━━━━━ INPUT FOR THIS TASK ━━━━━

-- pv_equiv track=rewrite | github.com/mamontov-cpp/lp-image-transform | main.py | parse_cmd_options
-- ===== SOURCE A (Python) =====
-- def parse_cmd_options(argv: list[str]) -> tuple[bool, bool]:
--     use_alpha = True
--     count_colors = True
--     for part in argv:
--         if part == "--no-alpha":
--             use_alpha = False
--         if part == "--no-color-count":
--             count_colors = False
--         if part == "--use-alpha":
--             use_alpha = True
--         if part == "--use-color-count":
--             count_colors = True
--     return use_alpha, count_colors
-- ===== SOURCE B (Python) =====
-- def parse_cmd_options(argv: list[str]) -> tuple[bool, bool]:
--     alpha = [a for a in argv if a in ("--no-alpha", "--use-alpha")]
--     color = [a for a in argv if a in ("--no-color-count", "--use-color-count")]
--     use_alpha = alpha[-1] != "--no-alpha" if alpha else True
--     count_colors = color[-1] != "--no-color-count" if color else True
--     return use_alpha, count_colors
-- ===== Notes on version B (the rewrite author's own statement) =====
-- stated objective: alternative
-- what changed: Instead of one scan mutating both booleans flag by flag, B filters argv down to each group's flags and derives each boolean from the last relevant flag (default True if none).
import Mathlib
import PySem

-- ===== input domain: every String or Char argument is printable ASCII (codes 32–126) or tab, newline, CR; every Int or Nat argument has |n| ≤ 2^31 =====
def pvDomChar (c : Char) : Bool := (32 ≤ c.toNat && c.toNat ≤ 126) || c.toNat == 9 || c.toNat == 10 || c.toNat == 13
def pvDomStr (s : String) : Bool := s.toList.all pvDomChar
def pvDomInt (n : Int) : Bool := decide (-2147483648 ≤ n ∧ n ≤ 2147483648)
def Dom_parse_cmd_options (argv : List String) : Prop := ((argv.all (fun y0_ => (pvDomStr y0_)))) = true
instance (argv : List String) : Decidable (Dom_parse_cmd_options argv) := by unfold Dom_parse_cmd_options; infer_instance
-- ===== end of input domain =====

-- B derives each boolean from the last relevant flag of its group (filter + last) instead of A's single scan mutating both; alternative decomposition, same cost.
-- ===== PORT A =====
def pvStepA (s : Bool × Bool) (part : String) : Bool × Bool :=
  let s := if part = "--no-alpha" then (false, s.2) else s
  let s := if part = "--no-color-count" then (s.1, false) else s
  let s := if part = "--use-alpha" then (true, s.2) else s
  let s := if part = "--use-color-count" then (s.1, true) else s
  s

def parse_cmd_options (argv : List String) : Bool × Bool :=
  argv.foldl pvStepA (true, true)

-- ===== PORT B =====
-- the last flag of the group {noS, yesS} in argv decides; default True
def pvLastFlag (noS yesS : String) (argv : List String) : Bool :=
  let f := argv.filter (fun a => a == noS || a == yesS)
  if f.isEmpty then true else f.getLastD "" != noS

def parse_cmd_options_alt (argv : List String) : Bool × Bool :=
  (pvLastFlag "--no-alpha" "--use-alpha" argv,
   pvLastFlag "--no-color-count" "--use-color-count" argv)

-- ===== PRECONDITION & SPEC =====
def Spec_parse_cmd_options (argv : List String) (out : Bool × Bool) : Prop := out = parse_cmd_options_alt argv
instance (argv : List String) (out : Bool × Bool) : Decidable (Spec_parse_cmd_options argv out) := by unfold Spec_parse_cmd_options; infer_instance

-- ===== CLAIM (what is proved, stated in full; the proofs are below) =====
def Claim_equal_parse_cmd_options : Prop := ∀ (argv : List String), Dom_parse_cmd_options argv → Spec_parse_cmd_options argv (parse_cmd_options argv)

-- ===== LEMMAS AND PROOFS =====

-- ===== VERDICT (by name: the statement is the Claim_ definition above) =====
-- one-component update: what pvStepA does to a single boolean of the pair
def pvUpd (noS yesS : String) (b : Bool) (part : String) : Bool :=
  if part = noS then false else if part = yesS then true else b

theorem pvStepA_fst (s : Bool × Bool) (part : String) :
    (pvStepA s part).1 = pvUpd "--no-alpha" "--use-alpha" s.1 part := by
  simp only [pvStepA, pvUpd]
  split_ifs with h1 h2 h3 h4 <;> simp_all

theorem pvStepA_snd (s : Bool × Bool) (part : String) :
    (pvStepA s part).2 = pvUpd "--no-color-count" "--use-color-count" s.2 part := by
  simp only [pvStepA, pvUpd]
  split_ifs with h1 h2 h3 h4 <;> simp_all

theorem pvFoldl_fst (l : List String) (s : Bool × Bool) :
    (l.foldl pvStepA s).1 = l.foldl (pvUpd "--no-alpha" "--use-alpha") s.1 := by
  induction l generalizing s with
  | nil => rfl
  | cons x xs ih => simp [List.foldl, ih, pvStepA_fst]

theorem pvFoldl_snd (l : List String) (s : Bool × Bool) :
    (l.foldl pvStepA s).2 = l.foldl (pvUpd "--no-color-count" "--use-color-count") s.2 := by
  induction l generalizing s with
  | nil => rfl
  | cons x xs ih => simp [List.foldl, ih, pvStepA_snd]

theorem pvGetLastD_irrel (l : List String) (h : l ≠ []) (d d' : String) :
    l.getLastD d = l.getLastD d' := by
  cases l with
  | nil => exact absurd rfl h
  | cons x xs => simp [List.getLastD]

theorem pvFold_eq_lastFlag (noS yesS : String) (hne : noS ≠ yesS)
    (l : List String) (b : Bool) :
    l.foldl (pvUpd noS yesS) b =
      (if (l.filter (fun a => a == noS || a == yesS)).isEmpty then b
       else (l.filter (fun a => a == noS || a == yesS)).getLastD "" != noS) := by
  induction l generalizing b with
  | nil => rfl
  | cons x xs ih =>
    simp only [List.foldl, List.filter_cons]
    by_cases hx : (x == noS || x == yesS) = true
    · simp only [hx, if_pos, List.isEmpty_cons, Bool.false_eq_true, if_false]
      rw [ih]
      by_cases he : (xs.filter (fun a => a == noS || a == yesS)).isEmpty
      · rw [if_pos he]
        have : xs.filter (fun a => a == noS || a == yesS) = [] := by
          simpa [List.isEmpty_iff] using he
        simp only [this, List.getLastD]
        simp only [Bool.or_eq_true, beq_iff_eq] at hx
        rcases hx with h | h
        · subst h; simp [pvUpd]
        · subst h; simp [pvUpd, Ne.symm hne]
      · rw [if_neg he]
        have hnil : xs.filter (fun a => a == noS || a == yesS) ≠ [] := by
          simpa [List.isEmpty_iff] using he
        have : (x :: xs.filter (fun a => a == noS || a == yesS)).getLastD "" =
               (xs.filter (fun a => a == noS || a == yesS)).getLastD "" := by
          rw [List.getLastD_cons]
          exact pvGetLastD_irrel _ hnil x ""
        rw [this]
    · simp only [Bool.not_eq_true] at hx
      simp only [hx, Bool.false_eq_true, if_false]
      rw [ih]
      have hno : x ≠ noS := by
        intro h; subst h; simp at hx
      have hyes : x ≠ yesS := by
        intro h; subst h; simp at hx
      simp [pvUpd, hno, hyes]

-- ===== VERDICT (by name: the statement is the Claim_ definition above) =====
theorem parse_cmd_options_spec : Claim_equal_parse_cmd_options := by
  intro argv _
  unfold Spec_parse_cmd_options parse_cmd_options parse_cmd_options_alt pvLastFlag
  have h1 := pvFoldl_fst argv (true, true)
  have h2 := pvFoldl_snd argv (true, true)
  have e1 := pvFold_eq_lastFlag "--no-alpha" "--use-alpha" (by decide) argv true
  have e2 := pvFold_eq_lastFlag "--no-color-count" "--use-color-count" (by decide) argv true
  apply Prod.ext <;> simp_all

━━━━━

• **PROBLEM**: All the entries above need to be reproduced exactly.

• **SOLUTION TO THIS PROBLEM**:
-- pv_equiv track=rewrite | github.com/mamontov-cpp/lp-image-transform | main.py | parse_cmd_options
-- ===== SOURCE A (Python) =====
-- def parse_cmd_options(argv: list[str]) -> tuple[bool, bool]:
--     use_alpha = True
--     count_colors = True
--     for part in argv:
--         if part == "--no-alpha":
--             use_alpha = False
--         if part == "--no-color-count":
--             count_colors = False
--         if part == "--use-alpha":
--             use_alpha = True
--         if part == "--use-color-count":
--             count_colors = True
--     return use_alpha, count_colors
-- ===== SOURCE B (Python) =====
-- def parse_cmd_options(argv: list[str]) -> tuple[bool, bool]:
--     alpha = [a for a in argv if a in ("--no-alpha", "--use-alpha")]
--     color = [a for a in argv if a in ("--no-color-count", "--use-color-count")]
--     use_alpha = alpha[-1] != "--no-alpha" if alpha else True
--     count_colors = color[-1] != "--no-color-count" if color else True
--     return use_alpha, count_colors
-- ===== Notes on version B (the rewrite author's own statement) =====
-- stated objective: alternative
-- what changed: Instead of one scan mutating both booleans flag by flag, B filters argv down to each group's flags and derives each boolean from the last relevant flag (default True if none).
import Mathlib
import PySem

-- ===== input domain: every String or Char argument is printable ASCII (codes 32–126) or tab, newline, CR; every Int or Nat argument has |n| ≤ 2^31 =====
def pvDomChar (c : Char) : Bool := (32 ≤ c.toNat && c.toNat ≤ 126) || c.toNat == 9 || c.toNat == 10 || c.toNat == 13
def pvDomStr (s : String) : Bool := s.toList.all pvDomChar
def pvDomInt (n : Int) : Bool := decide (-2147483648 ≤ n ∧ n ≤ 2147483648)
def Dom_parse_cmd_options (argv : List String) : Prop := ((argv.all (fun y0_ => (pvDomStr y0_)))) = true
instance (argv : List String) : Decidable (Dom_parse_cmd_options argv) := by unfold Dom_parse_cmd_options; infer_instance
-- ===== end of input domain =====

-- B derives each boolean from the last relevant flag of its group (filter + last) instead of A's single scan mutating both; alternative decomposition, same cost.
-- ===== PORT A =====
def pvStepA (s : Bool × Bool) (part : String) : Bool × Bool :=
  let s := if part = "--no-alpha" then (false, s.2) else s
  let s := if part = "--no-color-count" then (s.1, false) else s
  let s := if part = "--use-alpha" then (true, s.2) else s
  let s := if part = "--use-color-count" then (s.1, true) else s
  s

def parse_cmd_options (argv : List String) : Bool × Bool :=
  argv.foldl pvStepA (true, true)

-- ===== PORT B =====
-- the last flag of the group {noS, yesS} in argv decides; default True
def pvLastFlag (noS yesS : String) (argv : List String) : Bool :=
  let f := argv.filter (fun a => a == noS || a == yesS)
  if f.isEmpty then true else f.getLastD "" != noS

def parse_cmd_options_alt (argv : List String) : Bool × Bool :=
  (pvLastFlag "--no-alpha" "--use-alpha" argv,
   pvLastFlag "--no-color-count" "--use-color-count" argv)

-- ===== PRECONDITION & SPEC =====
def Spec_parse_cmd_options (argv : List String) (out : Bool × Bool) : Prop := out = parse_cmd_options_alt argv
instance (argv : List String) (out : Bool × Bool) : Decidable (Spec_parse_cmd_options argv out) := by unfold Spec_parse_cmd_options; infer_instance

-- ===== CLAIM (what is proved, stated in full; the proofs are below) =====
def Claim_equal_parse_cmd_options : Prop := ∀ (argv : List String), Dom_parse_cmd_options argv → Spec_parse_cmd_options argv (parse_cmd_options argv)

-- ===== LEMMAS AND PROOFS =====

-- ===== VERDICT (by name: the statement is the Claim_ definition above) =====
-- one-component update: what pvStepA does to a single boolean of the pair
def pvUpd (noS yesS : String) (b : Bool) (part : String) : Bool :=
  if part = noS then false else if part = yesS then true else b

theorem pvStepA_fst (s : Bool × Bool) (part : String) :
    (pvStepA s part).1 = pvUpd "--no-alpha" "--use-alpha" s.1 part := by
  simp only [pvStepA, pvUpd]
  split_ifs with h1 h2 h3 h4 <;> simp_all

theorem pvStepA_snd (s : Bool × Bool) (part : String) :
    (pvStepA s part).2 = pvUpd "--no-color-count" "--use-color-count" s.2 part := by
  simp only [pvStepA, pvUpd]
  split_ifs with h1 h2 h3 h4 <;> simp_all

theorem pvFoldl_fst (l : List String) (s : Bool × Bool) :
    (l.foldl pvStepA s).1 = l.foldl (pvUpd "--no-alpha" "--use-alpha") s.1 := by
  induction l generalizing s with
  | nil => rfl
  | cons x xs ih => simp [List.foldl, ih, pvStepA_fst]

theorem pvFoldl_snd (l : List String) (s : Bool × Bool) :
    (l.foldl pvStepA s).2 = l.foldl (pvUpd "--no-color-count" "--use-color-count") s.2 := by
  induction l generalizing s with
  | nil => rfl
  | cons x xs ih => simp [List.foldl, ih, pvStepA_snd]

theorem pvGetLastD_irrel (l : List String) (h : l ≠ []) (d d' : String) :
    l.getLastD d = l.getLastD d' := by
  cases l with
  | nil => exact absurd rfl h
  | cons x xs => simp [List.getLastD]

theorem pvFold_eq_lastFlag (noS yesS : String) (hne : noS ≠ yesS)
    (l : List String) (b : Bool) :
    l.foldl (pvUpd noS yesS) b =
      (if (l.filter (fun a => a == noS || a == yesS)).isEmpty then b
       else (l.filter (fun a => a == noS || a == yesS)).getLastD "" != noS) := by
  induction l generalizing b with
  | nil => rfl
  | cons x xs ih =>
    simp only [List.foldl, List.filter_cons]
    by_cases hx : (x == noS || x == yesS) = true
    · simp only [hx, if_pos, List.isEmpty_cons, Bool.false_eq_true, if_false]
      rw [ih]
      by_cases he : (xs.filter (fun a => a == noS || a == yesS)).isEmpty
      · rw [if_pos he]
        have : xs.filter (fun a => a == noS || a == yesS) = [] := by
          simpa [List.isEmpty_iff] using he
        simp only [this, List.getLastD]
        simp only [Bool.or_eq_true, beq_iff_eq] at hx
        rcases hx with h | h
        · subst h; simp [pvUpd]
        · subst h; simp [pvUpd, Ne.symm hne]
      · rw [if_neg he]
        have hnil : xs.filter (fun a => a == noS || a == yesS) ≠ [] := by
          simpa [List.isEmpty_iff] using he
        have : (x :: xs.filter (fun a => a == noS || a == yesS)).getLastD "" =
               (xs.filter (fun a => a == noS || a == yesS)).getLastD "" := by
          rw [List.getLastD_cons]
          exact pvGetLastD_irrel _ hnil x ""
        rw [this]
    · simp only [Bool.not_eq_true] at hx
      simp only [hx, Bool.false_eq_true, if_false]
      rw [ih]
      have hno : x ≠ noS := by
        intro h; subst h; simp at hx
      have hyes : x ≠ yesS := by
        intro h; subst h; simp at hx
      simp [pvUpd, hno, hyes]

-- ===== VERDICT (by name: the statement is the Claim_ definition above) =====
theorem parse_cmd_options_spec : Claim_equal_parse_cmd_options := by
  intro argv _
  unfold Spec_parse_cmd_options parse_cmd_options parse_cmd_options_alt pvLastFlag
  have h1 := pvFoldl_fst argv (true, true)
  have h2 := pvFoldl_snd argv (true, true)
  have e1 := pvFold_eq_lastFlag "--no-alpha" "--use-alpha" (by decide) argv true
  have e2 := pvFold_eq_lastFlag "--no-color-count" "--use-color-count" (by decide) argv true
  apply Prod.ext <;> simp_all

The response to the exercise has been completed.